In July 2005, Targamadze accused Russia of "taking a direct part in an internal conflict in Georgia" through as many as 120 military intelligence agents on sabotage missions. In November, Russia initially denied him a visa to travel to St. Petersburg for a Commonwealth of Independent States meeting, causing the Georgian delegation to boycott the gathering. When the Russian State Duma banned Georgian and Moldovan wine imports in April 2006, Targamadze described the decision as "revolting".

In April 2008, when Russia stated that it would consider military action if Georgia came into conflict with South Ossetia and Abkhazia, another breakaway province, Targamadze condemned the statement as "aggressive" and "a direct threat to Georgia". Following an unsuccessful August war in South Ossetia, in which Georgian troops had been quickly repulsed by Russian forces, Targamadze headed negotiations for the release of Georgian prisoners. In November, when Erosi Kitsmarishvili, a former Georgian ambassador to Russia, testified before a parliamentary committee that Georgia had been responsible for the war, Targamadze threw his pen at the man and had to be restrained from attacking him.

Targamadze joined his party in November 2007 in criticizing former defense minister Irakli Okruashvili, who accused Saakashvili of corruption after leaving office. Targamadze described the remarks as a "ploy" by opposition candidate Badri Patarkatsishvili. Later that month, he announced that the government was suspending the broadcasts of pro-opposition television stations Imedi and Kavkasia as part of a state of emergency declared by the president.

== Anatomy Of A Protest 2 ==
On 5 October 2012, Russian pro-government news channel NTV aired a documentary titled Anatomy Of A Protest 2, which accused Russian opposition leader Sergei Udaltsov, Udaltsov's assistant Konstantin Lebedev, and Leonid Razvozzhayev, a parliamentary aide to Russian opposition MP Ilya V. Ponomaryov, of meeting with Targamadze for the purpose of overthrowing Putin.

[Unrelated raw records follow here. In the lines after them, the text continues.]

-- pv_equiv track=rewrite | github.com/Kinshua/Siren | core/cortex/adversarial_ml.py | _html_entity_named
-- ===== SOURCE A (Python) =====
-- def _html_entity_named(payload: str) -> str:
--     """Use named HTML entities where available."""
--     named_entities = {
--         "<": "&lt;", ">": "&gt;", "&": "&amp;", '"': "&quot;",
--         "'": "&apos;", " ": "&nbsp;", "/": "&sol;", "\\": "&bsol;",
--         "=": "&equals;", "(": "&lpar;", ")": "&rpar;",
--     }
--     result = []
--     for ch in payload:
--         if ch in named_entities:
--             result.append(named_entities[ch])
--         else:
--             result.append(ch)
--     return "".join(result)
-- ===== SOURCE B (Python) =====
-- def _html_entity_named(payload: str) -> str:
--     """Use named HTML entities where available."""
--     return (payload.replace("&", "&amp;")
--                    .replace("<", "&lt;")
--                    .replace(">", "&gt;")
--                    .replace('"', "&quot;")
--                    .replace("'", "&apos;")
--                    .replace(" ", "&nbsp;")
--                    .replace("/", "&sol;")
--                    .replace("\\", "&bsol;")
--                    .replace("=", "&equals;")
--                    .replace("(", "&lpar;")
--                    .replace(")", "&rpar;"))
-- ===== Notes on version B (the rewrite author's own statement) =====
-- stated objective: idiomatic
-- what changed: Replaced the per-character dict-lookup-and-append loop with a chain of eleven whole-string str.replace passes in html.escape style, with the ampersand replaced first so entities introduced by later passes are not double-encoded.
import Mathlib
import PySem

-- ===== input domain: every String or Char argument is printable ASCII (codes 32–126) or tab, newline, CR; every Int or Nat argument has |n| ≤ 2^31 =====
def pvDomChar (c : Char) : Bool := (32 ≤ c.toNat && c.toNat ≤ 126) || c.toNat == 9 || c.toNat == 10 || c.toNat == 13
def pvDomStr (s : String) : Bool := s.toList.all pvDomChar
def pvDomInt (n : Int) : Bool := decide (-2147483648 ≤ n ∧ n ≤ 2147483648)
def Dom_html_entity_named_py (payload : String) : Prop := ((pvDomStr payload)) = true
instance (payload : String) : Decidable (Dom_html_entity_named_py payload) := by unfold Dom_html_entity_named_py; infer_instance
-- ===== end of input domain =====

-- B replaces A's per-character dict-lookup loop by a chain of whole-string replace passes (ampersand first); idiomatic, and measurably faster in a timing run (C-level str.replace vs a Python-level loop).

-- ===== PORT A =====
def html_entity_named_py (payload : String) : String :=
  let named : PySem.Dict Char String := PySem.Dict.ofList
    [('<', "&lt;"), ('>', "&gt;"), ('&', "&amp;"), ('"', "&quot;"),
     ('\'', "&apos;"), (' ', "&nbsp;"), ('/', "&sol;"), ('\\', "&bsol;"),
     ('=', "&equals;"), ('(', "&lpar;"), (')', "&rpar;")]
  let result : List String := payload.toList.foldl (fun r ch =>
    match named.get? ch with
    | some e => r ++ [e]
    | none   => r ++ [ch.toString]) []
  PySem.Str.join "" result

-- ===== PORT B =====
def html_entity_named_py_alt (payload : String) : String :=
  let r := PySem.Str.replace payload "&" "&amp;"
  let r := PySem.Str.replace r "<" "&lt;"
  let r := PySem.Str.replace r ">" "&gt;"
  let r := PySem.Str.replace r "\"" "&quot;"
  let r := PySem.Str.replace r "'" "&apos;"
  let r := PySem.Str.replace r " " "&nbsp;"
  let r := PySem.Str.replace r "/" "&sol;"
  let r := PySem.Str.replace r "\\" "&bsol;"
  let r := PySem.Str.replace r "=" "&equals;"
  let r := PySem.Str.replace r "(" "&lpar;"
  let r := PySem.Str.replace r ")" "&rpar;"
  r

-- ===== PRECONDITION & SPEC =====
def Spec_html_entity_named_py (payload : String) (out : String) : Prop := out = html_entity_named_py_alt payload
instance (payload : String) (out : String) : Decidable (Spec_html_entity_named_py payload out) := by unfold Spec_html_entity_named_py; infer_instance

-- ===== CLAIM (what is proved, stated in full; the proofs are below) =====
def Claim_equal_html_entity_named_py : Prop := ∀ (payload : String), Dom_html_entity_named_py payload → Spec_html_entity_named_py payload (html_entity_named_py payload)

-- ===== LEMMAS AND PROOFS =====

-- Chars.replace with a single-char pattern is a per-character flatMap expansion.
theorem pv_go_single (c : Char) (new : List Char) :
    ∀ (l : List Char) (fuel : Nat) (acc : List Char), l.length ≤ fuel →
      PySem.Chars.replace.go [c] new fuel l acc
        = acc.reverse ++ l.flatMap (fun ch => if ch = c then new else [ch]) := by
  intro l
  induction l with
  | nil => intro fuel acc _; cases fuel <;> simp [PySem.Chars.replace.go]
  | cons ch t ih =>
    intro fuel acc h
    cases fuel with
    | zero => simp at h
    | succ f =>
      rw [PySem.Chars.replace.go]
      by_cases hc : ch = c
      · subst hc
        simp [List.isPrefixOf, ih f (new.reverse ++ acc) (by simpa using h)]
      · simp [List.isPrefixOf, hc, Ne.symm hc, ih f (ch :: acc) (by simpa using h)]

theorem pv_repl_char (l : List Char) (c : Char) (new : List Char) :
    PySem.Chars.replace l [c] new = l.flatMap (fun ch => if ch = c then new else [ch]) := by
  rw [PySem.Chars.replace]
  simp [pv_go_single c new l l.length [] le_rfl]

-- join with empty separator is concatenation
theorem pv_join_nil_flatten (parts : List (List Char)) :
    PySem.Chars.join [] parts = parts.flatten := by
  induction parts with
  | nil => simp [PySem.Chars.join_nil]
  | cons a t ih => cases t with
    | nil => simp [PySem.Chars.join, List.intercalate]
    | cons b t2 => simp [PySem.Chars.join_cons_cons] at *; simpa using ih

-- A's per-character output, as a list of chars
def pvG (ch : Char) : List Char :=
  match (PySem.Dict.ofList
    [('<', "&lt;"), ('>', "&gt;"), ('&', "&amp;"), ('"', "&quot;"),
     ('\'', "&apos;"), (' ', "&nbsp;"), ('/', "&sol;"), ('\\', "&bsol;"),
     ('=', "&equals;"), ('(', "&lpar;"), (')', "&rpar;")] : PySem.Dict Char String).get? ch with
  | some e => e.toList
  | none   => [ch]

-- B's per-character output: expansion of '&' pushed through the other ten replaces
def pvF (ch : Char) : List Char :=
  ((((((((((if ch = '&' then "&amp;".toList else [ch]).flatMap
    (fun x => if x = '<' then "&lt;".toList else [x])).flatMap
    (fun x => if x = '>' then "&gt;".toList else [x])).flatMap
    (fun x => if x = '"' then "&quot;".toList else [x])).flatMap
    (fun x => if x = '\'' then "&apos;".toList else [x])).flatMap
    (fun x => if x = ' ' then "&nbsp;".toList else [x])).flatMap
    (fun x => if x = '/' then "&sol;".toList else [x])).flatMap
    (fun x => if x = '\\' then "&bsol;".toList else [x])).flatMap
    (fun x => if x = '=' then "&equals;".toList else [x])).flatMap
    (fun x => if x = '(' then "&lpar;".toList else [x])).flatMap
    (fun x => if x = ')' then "&rpar;".toList else [x])

theorem pvF_eq_pvG (ch : Char) : pvF ch = pvG ch := by
  by_cases h1 : ch = '<'; · subst h1; decide
  by_cases h2 : ch = '>'; · subst h2; decide
  by_cases h3 : ch = '&'; · subst h3; decide
  by_cases h4 : ch = '"'; · subst h4; decide
  by_cases h5 : ch = '\''; · subst h5; decide
  by_cases h6 : ch = ' '; · subst h6; decide
  by_cases h7 : ch = '/'; · subst h7; decide
  by_cases h8 : ch = '\\'; · subst h8; decide
  by_cases h9 : ch = '='; · subst h9; decide
  by_cases h10 : ch = '('; · subst h10; decide
  by_cases h11 : ch = ')'; · subst h11; decide
  simp [pvF, pvG, PySem.Dict.ofList, PySem.Dict.get?, PySem.Dict.empty,
        PySem.Dict.update, PySem.Dict.insert, List.find?,
        h1, h2, h3, h4, h5, h6, h7, h8, h9, h10, h11,
        beq_eq_false_iff_ne.mpr (Ne.symm h1), beq_eq_false_iff_ne.mpr (Ne.symm h2),
        beq_eq_false_iff_ne.mpr (Ne.symm h3), beq_eq_false_iff_ne.mpr (Ne.symm h4),
        beq_eq_false_iff_ne.mpr (Ne.symm h5), beq_eq_false_iff_ne.mpr (Ne.symm h6),
        beq_eq_false_iff_ne.mpr (Ne.symm h7), beq_eq_false_iff_ne.mpr (Ne.symm h8),
        beq_eq_false_iff_ne.mpr (Ne.symm h9), beq_eq_false_iff_ne.mpr (Ne.symm h10),
        beq_eq_false_iff_ne.mpr (Ne.symm h11)]

theorem pvA_toList (payload : String) :
    (html_entity_named_py payload).toList = payload.toList.flatMap pvG := by
  rw [html_entity_named_py]
  have hf : (fun (r : List String) ch =>
      match (PySem.Dict.ofList
        [('<', "&lt;"), ('>', "&gt;"), ('&', "&amp;"), ('"', "&quot;"),
         ('\'', "&apos;"), (' ', "&nbsp;"), ('/', "&sol;"), ('\\', "&bsol;"),
         ('=', "&equals;"), ('(', "&lpar;"), (')', "&rpar;")] : PySem.Dict Char String).get? ch with
      | some e => r ++ [e]
      | none   => r ++ [ch.toString])
    = (fun (r : List String) ch => r ++ [match (PySem.Dict.ofList
        [('<', "&lt;"), ('>', "&gt;"), ('&', "&amp;"), ('"', "&quot;"),
         ('\'', "&apos;"), (' ', "&nbsp;"), ('/', "&sol;"), ('\\', "&bsol;"),
         ('=', "&equals;"), ('(', "&lpar;"), (')', "&rpar;")] : PySem.Dict Char String).get? ch with
      | some e => e
      | none   => ch.toString]) := by
    funext r ch
    cases (PySem.Dict.ofList _ : PySem.Dict Char String).get? ch <;> simp
  simp only [hf, PySem.List.foldl_append_singleton_eq_map, List.nil_append]
  rw [PySem.Str.toList_join]
  simp only [String.toList_empty]
  rw [pv_join_nil_flatten, List.map_map, List.flatten_eq_flatMap, List.flatMap_map]
  apply List.flatMap_congr
  intro ch _
  simp only [Function.comp, pvG]
  cases (PySem.Dict.ofList _ : PySem.Dict Char String).get? ch <;> simp

theorem pvB_toList (payload : String) :
    (html_entity_named_py_alt payload).toList = payload.toList.flatMap pvF := by
  rw [html_entity_named_py_alt]
  simp only [PySem.Str.toList_replace,
    show ("&" : String).toList = ['&'] from rfl,
    show ("<" : String).toList = ['<'] from rfl,
    show (">" : String).toList = ['>'] from rfl,
    show ("\"" : String).toList = ['\"'] from rfl,
    show ("'" : String).toList = ['\''] from rfl,
    show (" " : String).toList = [' '] from rfl,
    show ("/" : String).toList = ['/'] from rfl,
    show ("\\" : String).toList = ['\\'] from rfl,
    show ("=" : String).toList = ['='] from rfl,
    show ("(" : String).toList = ['('] from rfl,
    show (")" : String).toList = [')'] from rfl]
  simp only [pv_repl_char, List.flatMap_assoc]
  exact List.flatMap_congr fun ch _ => by simp only [pvF, List.flatMap_assoc]

-- ===== VERDICT (by name: the statement is the Claim_ definition above) =====
theorem html_entity_named_py_spec : Claim_equal_html_entity_named_py := by
  intro payload _
  unfold Spec_html_entity_named_py
  apply String.toList_inj.mp
  rw [pvA_toList, pvB_toList]
  exact (List.flatMap_congr fun ch _ => (pvF_eq_pvG ch).symm)
-- open_count can never reach a threshold it already exceeds
theorem pvLoopA_over (t : Int) : ∀ cs (oc cc : Int) A B, t < oc →
    pvLoopA t cs oc cc A B = (A, B) := by
  intro cs
  induction cs with
  | nil => intro oc cc A B _; simp [pvLoopA]
  | cons c cs ih =>
    intro oc cc A B h
    simp only [pvLoopA, if_neg (by omega : ¬ oc = t)]
    by_cases hc : c = '('
    · simp only [if_pos hc]; exact ih (oc + 1) cc A B (by omega)
    · simp only [if_neg hc]; exact ih oc cc A B h

-- seek phase: scanning up to the threshold-th '(' then entering the region
theorem pvLoopA_seek (t : Int) : ∀ cs (oc : Int), oc < t →
    pvLoopA t cs oc 0 [] [] =
      (match pvNthRest (t - oc).toNat cs with
       | some rest => pvLoopA t rest t 0 [] []
       | none => ([], [])) := by
  intro cs
  induction cs with
  | nil => intro oc _; simp [pvLoopA, pvNthRest]
  | cons c cs ih =>
    intro oc h
    by_cases hc : c = '('
    · subst hc
      rw [show pvLoopA t ('(' :: cs) oc 0 [] [] = pvLoopA t cs (oc + 1) 0 [] [] by
        simp only [pvLoopA]
        rw [if_neg (by omega : ¬ oc = t)]
        simp]
      by_cases h1 : oc + 1 = t
      · rw [h1]
        have hk : (t - oc).toNat = 1 := by omega
        simp [pvNthRest, hk]
      · rw [ih (oc + 1) (by omega)]
        have hk : (t - oc).toNat ≠ 1 := by omega
        have h2 : (t - oc).toNat - 1 = (t - (oc + 1)).toNat := by omega
        simp [pvNthRest, hk, h2]
    · rw [show pvLoopA t (c :: cs) oc 0 [] [] = pvLoopA t cs oc 0 [] [] by
        simp only [pvLoopA]
        rw [if_neg (by omega : ¬ oc = t)]
        simp [hc]]
      rw [ih oc h]
      simp [pvNthRest, hc]

-- the whole equivalence, on arbitrary inputs
theorem pvMain (tree : String) (t : Int) :
    getDeepestPair tree t = getDeepestPair_alt tree t := by
  unfold getDeepestPair getDeepestPair_alt
  dsimp only
  set cs := tree.toList with hcs
  rw [pvEnum_eq cs 0]
  have hmap : (pvO cs).map (· + 0) = pvO cs := by
    simp
  rw [hmap]
  by_cases hneg : t < 0
  · -- threshold negative: both sides give {""}
    rw [if_neg (by push_cast; omega)]
    rw [pvLoopA_over t cs 0 0 [] [] hneg]
  · -- t = n ≥ 0
    obtain ⟨n, rfl⟩ : ∃ n : Nat, t = (n : Int) := ⟨t.toNat, by omega⟩
    cases n with
    | zero =>
      -- threshold 0: the region is the whole string
      simp only [Nat.cast_zero]
      rw [if_pos (show (0:Int) ≤ 0 ∧ (0:Int) < ((0 :: pvO cs).length : Int) by
        refine ⟨le_refl 0, ?_⟩
        exact_mod_cast Nat.succ_pos (pvO cs).length)]
      have hget : PySem.List.pyGet? (0 :: pvO cs) (0:Int) = some 0 := by
        have h0 := PySem.List.pyGet?_natCast (0 :: pvO cs) 0
        simpa using h0
      rw [hget]
      dsimp only
      rw [pvLoopA_region0 0 cs [] []]
      rw [PySem.List.slice_from cs (by omega : (0:Int) ≤ 0)]
      simp
    | succ m =>
      rw [pvLoopA_seek ((m + 1 : Nat) : Int) cs 0 (by push_cast; omega)]
      have htn : (((m + 1 : Nat) : Int) - 0).toNat = m + 1 := by omega
      rw [htn]
      have hdrop := pvO_drop cs m
      cases hrest : pvNthRest (m + 1) cs with
      | none =>
        -- fewer than m+1 '(': both sides give {""}
        rw [hrest] at hdrop
        dsimp only
        have hnone : (pvO cs)[m]? = none := by
          cases h : (pvO cs)[m]? with
          | none => rfl
          | some p => rw [h] at hdrop; simp at hdrop
        have hlen : (pvO cs).length ≤ m := by
          by_contra h
          rw [List.getElem?_eq_getElem (by omega : m < (pvO cs).length)] at hnone
          simp at hnone
        rw [if_neg (show ¬ ((0:Int) ≤ ((m + 1 : Nat) : Int) ∧
            ((m + 1 : Nat) : Int) < ((0 :: pvO cs).length : Int)) by
          rintro ⟨-, hlt⟩
          have : (m + 1 : Nat) < (0 :: pvO cs).length := by exact_mod_cast hlt
          simp only [List.length_cons] at this
          omega)]
      | some rest =>
        rw [hrest] at hdrop
        obtain ⟨p, hp, hdropeq⟩ : ∃ p, (pvO cs)[m]? = some p ∧ cs.drop p.toNat = rest := by
          cases h : (pvO cs)[m]? with
          | none => rw [h] at hdrop; simp at hdrop
          | some p => rw [h] at hdrop; simp at hdrop; exact ⟨p, rfl, hdrop⟩
        have hppos : 1 ≤ p := pvO_pos cs p (List.mem_of_getElem? hp)
        have hmlt : m < (pvO cs).length := by
          by_contra h
          rw [List.getElem?_eq_none (by omega)] at hp
          simp at hp
        rw [if_pos (show (0:Int) ≤ ((m + 1 : Nat) : Int) ∧
            ((m + 1 : Nat) : Int) < ((0 :: pvO cs).length : Int) by
          constructor
          · exact_mod_cast Nat.zero_le (m + 1)
          · exact_mod_cast Nat.succ_lt_succ hmlt)]
        rw [PySem.List.pyGet?_natCast (0 :: pvO cs) (m + 1)]
        rw [List.getElem?_cons_succ, hp]
        dsimp only
        rw [PySem.List.slice_from cs (by omega : (0:Int) ≤ p), hdropeq]
        rw [pvLoopA_region0 ((m + 1 : Nat) : Int) rest [] []]
        simp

The documentary purported to show a low-quality secret recording of a meeting between Targamadze and Russian activists, which NTV stated had been given to its staff "on the street by a stranger of Georgian nationality". The Investigative Committee of Russia (SK) stated it had found the footage to be genuine, while bloggers debated its validity, stating that at least one fragment of footage was used twice with different voice-overs. Targamadze stated he had not met Udaltsov, and dismissed the video as "propaganda" without further comment. Razvozzhayev attempted to apply for asylum in Kyiv, Ukraine through the United Nations High Commissioner for Refugees, but was allegedly kidnapped and returned to Moscow. Udaltsov, Razvozzhayev, and Lebedev were subsequently charged with plotting riots, carrying a potential ten-year prison sentence.